You wish to test the following claim ( H a ) at a significance level of α = 0.005 . d denotes the mean of the difference between pre-test and post-test scores. H o : μ d = 0 H a : μ d ≠ 0 You believe the population of difference scores is normally distributed, but you do not know the standard deviation. You obtain the following sample of data: post-test pre-test 47.5 19.8 39.7 27.1 41.6 44 35.9 36.2 57.9 50.4 51.4 63.7 43.3 29.3 61.8 38.7 48.5 52.9 52.8 55.2 42 36.1 36.5 25.6 39.7 8.4 69.8 45.4 66.8 54.2 43.7 12.4 52.4 41.9 42.8 36.9 56.4 60.3 38.7 16.2 55.3 62.6 24.7 19.5
What is the test statistic for this sample? test statistic = Round to 3 decimal places. What is the p-value for this sample?

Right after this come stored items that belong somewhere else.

-- ===== B side =====
theorem pvLoopB (e r : List String) (hn : 1 ≤ e.length) (hr : e.length ≤ r.length)
    (m : Nat) (hm : m ≤ e.length - 1) :
    (List.range m).foldl (pvStepB e r e.length)
      (([e], [r.take e.length]), (e, r.take e.length))
    = (((List.range (m + 1)).map (fun j => pvRow e e.length (j + 1)),
        (List.range (m + 1)).map (fun j => pvRow r e.length (j + 1))),
       (pvRow e e.length (m + 1), pvRow r e.length (m + 1))) := by
  induction m with
  | zero =>
    simp only [List.range_zero, List.foldl_nil, Nat.zero_add, List.range_one,
      List.map_cons, List.map_nil]
    rw [pvRow_one_encode, pvRow_one_real r e.length hr]
  | succ m ih =>
    rw [List.range_succ, List.foldl_append, ih (by omega), List.foldl_cons, List.foldl_nil]
    have hre : (List.range (e.length - (m + 2) + 1)).map
        (fun i => pvStrAdd (pvStrAdd ((pvRow e e.length (m + 1)).getD i "") " ") (e.getD (i + (m + 2) - 1) ""))
        = pvRow e e.length (m + 2) := by
      unfold pvRow
      rw [show e.length - (m + 2) + 1 = e.length - (m + 2 - 1) by omega]
      apply List.map_congr_left
      intro i hi
      have hi' : i < e.length - (m + 1) := by
        have := List.mem_range.mp hi; omega
      rw [PySem.List.getD_map_range (fun i => String.ofList (pvJl e i (m + 1)))
          (e.length - (m + 1 - 1)) i "" (by omega)]
      unfold pvStrAdd
      rw [show (i + (m + 2) - 1) = i + (m + 1) by omega,
        show m + 2 = m + 1 + 1 from rfl,
        pvJl_succ e i (m + 1) (by omega), if_pos (by omega)]
      simp only [String.toList_ofList]
      rw [show (" ".toList) = [' '] from rfl]
      simp [List.append_assoc]
    have hrr : (List.range (e.length - (m + 2) + 1)).map
        (fun i => pvStrAdd (pvStrAdd ((pvRow r e.length (m + 1)).getD i "") " ") (r.getD (i + (m + 2) - 1) ""))
        = pvRow r e.length (m + 2) := by
      unfold pvRow
      rw [show e.length - (m + 2) + 1 = e.length - (m + 2 - 1) by omega]
      apply List.map_congr_left
      intro i hi
      have hi' : i < e.length - (m + 1) := by
        have := List.mem_range.mp hi; omega
      rw [PySem.List.getD_map_range (fun i => String.ofList (pvJl r i (m + 1)))
          (e.length - (m + 1 - 1)) i "" (by omega)]
      unfold pvStrAdd
      rw [show (i + (m + 2) - 1) = i + (m + 1) by omega,
        show m + 2 = m + 1 + 1 from rfl,
        pvJl_succ r i (m + 1) (by omega), if_pos (by omega)]
      simp only [String.toList_ofList]
      rw [show (" ".toList) = [' '] from rfl]
      simp [List.append_assoc]
    simp only [pvStepB]
    rw [hre, hrr]
    simp [List.range_succ]

theorem pvB_eq (e r : List String) (hr : e.length ≤ r.length) :
    get_cluster_text_with_len_alt e r = pvSpec e r := by
  simp only [get_cluster_text_with_len_alt]
  by_cases h : e.length = 0
  · rw [if_pos h]
    simp [pvSpec, h]
  · rw [if_neg h, pvLoopB e r (by omega) hr (e.length - 1) (by omega),
      show e.length - 1 + 1 = e.length by omega]
    rfl

-- ===== VERDICT (by name: the statement is the Claim_ definition above) =====
theorem get_cluster_text_with_len_spec : Claim_equal_get_cluster_text_with_len := by
  intro e r _ hpre
  unfold Spec_get_cluster_text_with_len
  rw [pvA_eq, pvB_eq e r hpre]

Round to 4 decimal places. p-value = The p-value is... less than (or equal to) α greater than α
We have the following data:
| Post-test | Pre-test | Difference (d) |
| 47.5 | 19.8 | 27.7 |
| 39.7 | 27.1 | 12.6 |
| 41.6 | 44 | -2.4 |
| 35.9 | 36.2 | -0.3 |
| 57.9 | 50.4 | 7.5 |
| 51.4 | 63.7 | -12.3 |
| 43.3 | 29.3 | 14 |
| 61.8 | 38.7 | 23.1 |
| 48.5 | 52.9 | -4.4 |
| 52.8 | 55.2 | -2.4 |
| 42 | 36.1 | 5.9 |
| 36.5 | 25.6 | 10.9 |
| 39.7 | 8.4 | 31.3 |
| 69.8 | 45.4 | 24.4 |
| 66.8 | 54.2 | 12.6 |
| 43.7 | 12.4 | 31.3 |
| 52.4 | 41.9 | 10.5 |
| 42.8 | 36.9 | 5.9 |
| 56.4 | 60.3 | -3.9 |
| 38.7 | 16.2 | 22.5 |
| 55.3 | 62.6 | -7.3 |
| 24.7 | 19.5 | 5.2 |
xd (Mean) = 9.655
sd = 12.831
Ho : μd = 0
Ha : μd ≠ 0
Let's calculate the test-statistic:
t = (xd- μd)/(sd/√n) = (9.655 - 0)/(12.831/√22)
t = 9.65/2.735 = 3.529
The p-value (two-tailed) at df = n - 1 = 21 is 0.0020
The p-value is less than α, so we reject the null hypothesis that there is no difference between the post-test and pre-test scores.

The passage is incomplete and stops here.